Information given.
theorem pvDInner (dp : Int) (ns : List Int) :
    ∀ (dist : PySem.Dict Int Int) (fr : List Int), fr.Nodup →
      (∀ x ∈ fr, dist.contains x = true) → dist.keys.Nodup →
      PvDRes dp dist fr (· ∈ ns)
        (ns.foldl (fun st nxt => if st.1.contains nxt then st
                   else (st.1.insert nxt dp, st.2 ++ [nxt])) (dist, fr)) := by
  induction ns with
  | nil =>
    intro dist fr hnd hsub hk
    exact ⟨fun x => by simp, fun x _ => rfl, fun x => by simp, hnd, hsub, hk, ⟨[], by simp⟩⟩
  | cons n ns ih =>
    intro dist fr hnd hsub hk
    simp only [List.foldl_cons]
    by_cases hc : dist.contains n = true
    · rw [if_pos hc]
      have h := ih dist fr hnd hsub hk
      refine ⟨fun x => ?_, h.old, fun x => ?_, h.nodup, h.sub, h.knodup, h.new⟩
      · rw [h.con x]; simp only [List.mem_cons]
        constructor
        · tauto
        · rintro (hx | rfl | hx) <;> tauto
      · rw [h.mem x]; simp only [List.mem_cons]
        constructor
        · tauto
        · rintro (hx | ⟨(rfl | hx), hv⟩) <;> tauto
    · rw [if_neg hc]
      have hnfr : n ∉ fr := fun h => hc (hsub n h)
      have hdisj : fr.Disjoint [n] := by
        intro a ha hb
        simp only [List.mem_singleton] at hb
        exact hnfr (hb ▸ ha)
      have hnd' : (fr ++ [n]).Nodup := List.Nodup.append hnd (List.nodup_singleton n) hdisj
      have hsub' : ∀ x ∈ fr ++ [n], (dist.insert n dp).contains x = true := by
        intro x hx
        rcases List.mem_append.mp hx with hx | hx
        · rw [PySem.Dict.contains_insert]
          simp [hsub x hx]
        · simp only [List.mem_singleton] at hx
          exact hx ▸ PySem.Dict.contains_insert_self dist n dp
      have hk' : (dist.insert n dp).keys.Nodup := PySem.Dict.nodup_keys_insert dist n dp hk
      have h := ih (dist.insert n dp) (fr ++ [n]) hnd' hsub' hk'
      refine ⟨fun x => ?_, fun x hx => ?_, fun x => ?_, h.nodup, h.sub, h.knodup, ?_⟩
      · rw [h.con x, PySem.Dict.contains_insert]
        simp only [List.mem_cons, Bool.or_eq_true, beq_iff_eq]
        tauto
      · have hne : x ≠ n := fun he => hc (he ▸ hx)
        rw [h.old x (by rw [PySem.Dict.contains_insert]; simp [hx]),
            PySem.Dict.get?_insert_of_ne dist dp hne]
      · rw [h.mem x, PySem.Dict.contains_insert]
        simp only [List.mem_append, List.mem_cons, Bool.or_eq_true, beq_iff_eq]
        by_cases hx : x = n
        · subst hx; tauto
        · tauto
      · obtain ⟨nw, e1, e2⟩ := h.new
        refine ⟨n :: nw, by rw [e1, List.append_assoc]; rfl, ?_⟩
        rw [e2, PySem.Dict.items_insert_of_not_contains dist dp (by simpa using hc)]
        simp
-- A's loop appends to its accumulator only.
theorem pvLoopA_acc (low_res_axis : Int) :
    ∀ (n : Nat) (r : Int), r.toNat ≤ n → ∀ acc,
      pvLoopA low_res_axis r acc = acc ++ pvLoopA low_res_axis r [] := by
  intro n
  induction n with
  | zero =>
    intro r hr acc
    have h : ¬ r > 1 := by omega
    rw [pvLoopA.eq_def low_res_axis r acc, if_neg h,
        pvLoopA.eq_def low_res_axis r [], if_neg h, List.append_nil]
  | succ n ih =>
    intro r hr acc
    by_cases h : r > 1
    · rw [pvLoopA.eq_def low_res_axis r acc, if_pos h,
          pvLoopA.eq_def low_res_axis r [], if_pos h]
      set f : Int := if PySem.Int.mod r 2 = 0 then 2 else r with hf
      have hlt : (PySem.Int.floordiv r f).toNat ≤ n := by
        rw [hf]; split_ifs with h2
        · rw [PySem.Int.floordiv_eq_ediv_of_pos (by omega : (0:Int) < 2)]; omega
        · rw [PySem.Int.floordiv_eq_ediv_of_pos (by omega : (0:Int) < r)]
          have : r / r = 1 := Int.ediv_self (by omega)
          omega
      rw [ih _ hlt (acc ++ [pvMkStride low_res_axis f]),
          ih _ hlt ([] ++ [pvMkStride low_res_axis f])]
      simp
    · rw [pvLoopA.eq_def low_res_axis r acc, if_neg h,
          pvLoopA.eq_def low_res_axis r [], if_neg h, List.append_nil]
-- pv_equiv track=rewrite | github.com/GLA-Python/surprise-test-O2115500007AbhishekYadav | function_expanding.py | fun_exp
-- ===== SOURCE A (Python) =====
-- def fun_exp(lst):
--     data=[]
--     for i in range(0,len(lst)-1):
--         if lst[i]>lst[i+1]:
--             a=lst[i]-lst[i+1]
--         else:
--             a=lst[i+1]-lst[i]
--         data.append(a)
--
--     flag = 0
--     i = 0
--     while i < len(data)-1:
--         if(data[i] > data[i + 1]) or (data[i]==data[i+1]):
--             flag = 1
--         i += 1
--
--     return False if flag==1 else True
-- ===== SOURCE B (Python) =====
-- def fun_exp(lst):
--     prev = None
--     for x, y in zip(lst, lst[1:]):
--         d = abs(x - y)
--         if prev is not None and d <= prev:
--             return False
--         prev = d
--     return True
-- ===== Notes on version B (the rewrite author's own statement) =====
-- stated objective: simpler
-- what changed: Single pass over consecutive pairs keeping only the previous absolute difference in a scalar with early exit, instead of building a difference list and then scanning it by index with a flag.
import Mathlib
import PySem

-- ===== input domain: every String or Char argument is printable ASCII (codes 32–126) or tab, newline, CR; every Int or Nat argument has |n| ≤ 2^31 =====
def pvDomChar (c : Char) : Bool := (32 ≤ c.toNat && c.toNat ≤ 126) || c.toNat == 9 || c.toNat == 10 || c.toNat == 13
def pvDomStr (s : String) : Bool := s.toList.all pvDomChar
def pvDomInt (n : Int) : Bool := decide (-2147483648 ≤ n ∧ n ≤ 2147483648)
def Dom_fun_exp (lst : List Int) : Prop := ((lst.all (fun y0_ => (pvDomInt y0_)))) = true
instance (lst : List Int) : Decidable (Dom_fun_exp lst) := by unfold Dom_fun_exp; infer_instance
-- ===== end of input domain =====

-- B makes one pass over consecutive pairs keeping only the previous absolute difference
-- in a scalar (early exit), instead of A's difference list plus an index/flag scan: simpler.

-- ===== PORT A =====
-- the first loop of A: build `data`, the list of absolute consecutive differences
def funExpData (lst : List Int) : List Int :=
  (PySem.List.pyRange 0 ((lst.length : Int) - 1) 1).foldl
    (fun data i =>
      let a : Int :=
        if PySem.List.pyGetD lst i 0 > PySem.List.pyGetD lst (i + 1) 0 then
          PySem.List.pyGetD lst i 0 - PySem.List.pyGetD lst (i + 1) 0
        else
          PySem.List.pyGetD lst (i + 1) 0 - PySem.List.pyGetD lst i 0
      data ++ [a]) []

-- the second loop of A: the while over `data` setting `flag`
def funExpFlag (data : List Int) : Int :=
  (PySem.List.pyRange 0 ((data.length : Int) - 1) 1).foldl
    (fun flag i =>
      if PySem.List.pyGetD data i 0 > PySem.List.pyGetD data (i + 1) 0 ∨
         PySem.List.pyGetD data i 0 = PySem.List.pyGetD data (i + 1) 0 then
        1
      else flag) 0

def fun_exp (lst : List Int) : Bool :=
  if funExpFlag (funExpData lst) = 1 then false else true

-- ===== PORT B =====
def funExpGo : Option Int → List Int → Bool
  | _, [] => true
  | _, [_] => true
  | prev, x :: y :: rest =>
    let d : Int := |x - y|
    match prev with
    | some p => if d ≤ p then false else funExpGo (some d) (y :: rest)
    | none => funExpGo (some d) (y :: rest)

def fun_exp_alt (lst : List Int) : Bool := funExpGo none lst

-- ===== PRECONDITION & SPEC =====
def Spec_fun_exp (lst : List Int) (out : Bool) : Prop := out = fun_exp_alt lst
instance (lst : List Int) (out : Bool) : Decidable (Spec_fun_exp lst out) := by unfold Spec_fun_exp; infer_instance

-- ===== CLAIM (what is proved, stated in full; the proofs are below) =====
def Claim_equal_fun_exp : Prop := ∀ (lst : List Int), Dom_fun_exp lst → Spec_fun_exp lst (fun_exp lst)

-- ===== LEMMAS AND PROOFS =====

/-- The list of absolute differences of consecutive elements, structurally. -/
def pvDiffs : List Int → List Int
  | x :: y :: r => |x - y| :: pvDiffs (y :: r)
  | _ => []

/-- Adjacent pairs strictly increase, structurally. -/
def pvChainLt : List Int → Bool
  | a :: b :: r => (a < b) && pvChainLt (b :: r)
  | _ => true

/-- A's difference at Nat index k, in `List.getD` form. -/
def pvGN (lst : List Int) (k : Nat) : Int :=
  if lst.getD k 0 > lst.getD (k + 1) 0 then lst.getD k 0 - lst.getD (k + 1) 0
  else lst.getD (k + 1) 0 - lst.getD k 0

/-- A's violation test at Nat index k, in `List.getD` form. -/
def pvViol (l : List Int) (k : Nat) : Bool :=
  decide (l.getD k 0 > l.getD (k + 1) 0 ∨ l.getD k 0 = l.getD (k + 1) 0)

lemma pv_cast1 (xs : List Int) (k : Nat) (d : Int) :
    PySem.List.pyGetD xs ((k : Int) + 1) d = xs.getD (k + 1) d := by
  have h : ((k : Int) + 1) = ((k + 1 : Nat) : Int) := by push_cast; ring
  rw [h, PySem.List.pyGetD_natCast]

lemma pvGN_abs (lst : List Int) (k : Nat) :
    pvGN lst k = |lst.getD k 0 - lst.getD (k + 1) 0| := by
  unfold pvGN
  split_ifs with h
  · rw [abs_of_pos] ; omega
  · rw [abs_of_nonpos] <;> omega

lemma pvGN_succ (x : Int) (xs : List Int) (k : Nat) :
    pvGN (x :: xs) (k + 1) = pvGN xs k := by
  simp [pvGN]

lemma pvViol_succ (x : Int) (xs : List Int) (k : Nat) :
    pvViol (x :: xs) (k + 1) = pvViol xs k := by
  simp [pvViol]

lemma pv_map_range_diffs (lst : List Int) :
    (List.range (lst.length - 1)).map (pvGN lst) = pvDiffs lst := by
  induction lst with
  | nil => simp [pvDiffs]
  | cons x t ih =>
    cases t with
    | nil => simp [pvDiffs]
    | cons y r =>
      have hlen : (x :: y :: r : List Int).length - 1 = r.length + 1 := by simp
      rw [hlen, List.range_succ_eq_map, List.map_cons, List.map_map]
      have h0 : pvGN (x :: y :: r) 0 = |x - y| := by
        simp [pvGN_abs]
      have hcomp : (pvGN (x :: y :: r)) ∘ Nat.succ = pvGN (y :: r) := by
        funext k; simpa using pvGN_succ x (y :: r) k
      rw [h0, hcomp, pvDiffs]
      have hlen' : (y :: r : List Int).length - 1 = r.length := by simp
      rw [← hlen', ih]

/-- The flag loop: the flag ends 1 iff some index satisfies the condition. -/
lemma pv_flag_fold {α : Type} (l : List α) (c : α → Prop) [DecidablePred c] (flag : Int) :
    l.foldl (fun f i => if c i then (1 : Int) else f) flag
      = if l.any (fun i => decide (c i)) then 1 else flag := by
  induction l generalizing flag with
  | nil => simp
  | cons a t ih =>
    simp only [List.foldl_cons, List.any_cons, ih]
    by_cases ha : c a <;> by_cases ht : t.any (fun i => decide (c i)) <;> simp [ha, ht]

/-- The scan of `data` for a non-increase, expressed through `pvChainLt`. -/
lemma pv_chain_any (data : List Int) :
    pvChainLt data = !((List.range (data.length - 1)).any (pvViol data)) := by
  induction data with
  | nil => simp [pvChainLt]
  | cons a t ih =>
    cases t with
    | nil => simp [pvChainLt]
    | cons b r =>
      have hlen : (a :: b :: r : List Int).length - 1 = r.length + 1 := by simp
      rw [hlen, List.range_succ_eq_map, List.any_cons, List.any_map]
      have hcomp : (pvViol (a :: b :: r)) ∘ Nat.succ = pvViol (b :: r) := by
        funext k; simpa using pvViol_succ a (b :: r) k
      have hlen' : (b :: r : List Int).length - 1 = r.length := by simp
      rw [hcomp, ← hlen']
      have h0 : pvViol (a :: b :: r) 0 = decide (a > b ∨ a = b) := by
        simp [pvViol]
      rw [pvChainLt, ih, h0]
      by_cases hab : a < b
      · have hno : ¬ (a > b ∨ a = b) := by omega
        simp [hab, hno]
      · have hyes : (a > b ∨ a = b) := by omega
        simp [hab, hyes]

/-- A's first loop builds exactly the structural difference list. -/
lemma pv_data_eq (lst : List Int) : funExpData lst = pvDiffs lst := by
  unfold funExpData
  have hr : PySem.List.pyRange 0 ((lst.length : Int) - 1) 1
      = (List.range (lst.length - 1)).map (fun k : Nat => (k : Int)) := by
    rw [PySem.List.pyRange_one]
    have h : (((lst.length : Int) - 1) - 0).toNat = lst.length - 1 := by omega
    rw [h]
    apply List.map_congr_left; intro k _; omega
  rw [hr, List.foldl_map, PySem.List.foldl_append_singleton_eq_map, List.nil_append]
  rw [← pv_map_range_diffs lst]
  apply List.map_congr_left; intro k _
  simp [pvGN, PySem.List.pyGetD_natCast, pv_cast1]

/-- A's second loop plus the final test computes `pvChainLt` of `data`. -/
lemma pv_flag_eq (data : List Int) :
    (if funExpFlag data = 1 then false else true) = pvChainLt data := by
  unfold funExpFlag
  have hr : PySem.List.pyRange 0 ((data.length : Int) - 1) 1
      = (List.range (data.length - 1)).map (fun k : Nat => (k : Int)) := by
    rw [PySem.List.pyRange_one]
    have h : (((data.length : Int) - 1) - 0).toNat = data.length - 1 := by omega
    rw [h]
    apply List.map_congr_left; intro k _; omega
  rw [hr, List.foldl_map]
  rw [pv_flag_fold (List.range (data.length - 1)) (fun k : Nat =>
        PySem.List.pyGetD data ((k : Nat) : Int) 0 > PySem.List.pyGetD data (((k : Nat) : Int) + 1) 0 ∨
        PySem.List.pyGetD data ((k : Nat) : Int) 0 = PySem.List.pyGetD data (((k : Nat) : Int) + 1) 0) 0]
  have hany : ((List.range (data.length - 1)).any (fun k : Nat =>
      decide (PySem.List.pyGetD data ((k : Nat) : Int) 0 > PySem.List.pyGetD data (((k : Nat) : Int) + 1) 0 ∨
              PySem.List.pyGetD data ((k : Nat) : Int) 0 = PySem.List.pyGetD data (((k : Nat) : Int) + 1) 0)))
      = (List.range (data.length - 1)).any (pvViol data) := by
    have hfun : (fun k : Nat =>
        decide (PySem.List.pyGetD data ((k : Nat) : Int) 0 > PySem.List.pyGetD data (((k : Nat) : Int) + 1) 0 ∨
                PySem.List.pyGetD data ((k : Nat) : Int) 0 = PySem.List.pyGetD data (((k : Nat) : Int) + 1) 0))
        = pvViol data := by
      funext k; simp [pvViol, PySem.List.pyGetD_natCast, pv_cast1]
    rw [hfun]
  rw [hany, pv_chain_any data]
  by_cases h : (List.range (data.length - 1)).any (pvViol data) <;> simp [h]

/-- B's loop, generalized over the carried previous difference. -/
lemma pv_B_go : ∀ (l : List Int) (prev : Option Int),
    funExpGo prev l = match prev with
      | none => pvChainLt (pvDiffs l)
      | some p => pvChainLt (p :: pvDiffs l) := by
  intro l
  induction l with
  | nil => intro prev; cases prev <;> simp [funExpGo, pvDiffs, pvChainLt]
  | cons x t ih =>
    intro prev
    cases t with
    | nil => cases prev <;> simp [funExpGo, pvDiffs, pvChainLt]
    | cons y r =>
      cases prev with
      | none =>
        simp only [funExpGo, ih (some |x - y|), pvDiffs]
      | some p =>
        simp only [funExpGo, ih (some |x - y|), pvDiffs, pvChainLt]
        by_cases h : |x - y| ≤ p
        · have hlt : ¬ p < |x - y| := by omega
          simp [h, hlt]
        · have hlt : p < |x - y| := by omega
          simp [h, hlt]

-- ===== VERDICT (by name: the statement is the Claim_ definition above) =====
theorem fun_exp_spec : Claim_equal_fun_exp := by
  intro lst _
  unfold Spec_fun_exp fun_exp fun_exp_alt
  rw [pv_data_eq, pv_flag_eq, pv_B_go]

What you have to do. Above are some lines. Repeat exactly, and only, those from the line that has "(ns.foldl (fun st" through the line that has "have hnfr : n".

Result for this exercise.
        (ns.foldl (fun st nxt => if st.1.contains nxt then st
                   else (st.1.insert nxt dp, st.2 ++ [nxt])) (dist, fr)) := by
  induction ns with
  | nil =>
    intro dist fr hnd hsub hk
    exact ⟨fun x => by simp, fun x _ => rfl, fun x => by simp, hnd, hsub, hk, ⟨[], by simp⟩⟩
  | cons n ns ih =>
    intro dist fr hnd hsub hk
    simp only [List.foldl_cons]
    by_cases hc : dist.contains n = true
    · rw [if_pos hc]
      have h := ih dist fr hnd hsub hk
      refine ⟨fun x => ?_, h.old, fun x => ?_, h.nodup, h.sub, h.knodup, h.new⟩
      · rw [h.con x]; simp only [List.mem_cons]
        constructor
        · tauto
        · rintro (hx | rfl | hx) <;> tauto
      · rw [h.mem x]; simp only [List.mem_cons]
        constructor
        · tauto
        · rintro (hx | ⟨(rfl | hx), hv⟩) <;> tauto
    · rw [if_neg hc]
      have hnfr : n ∉ fr := fun h => hc (hsub n h)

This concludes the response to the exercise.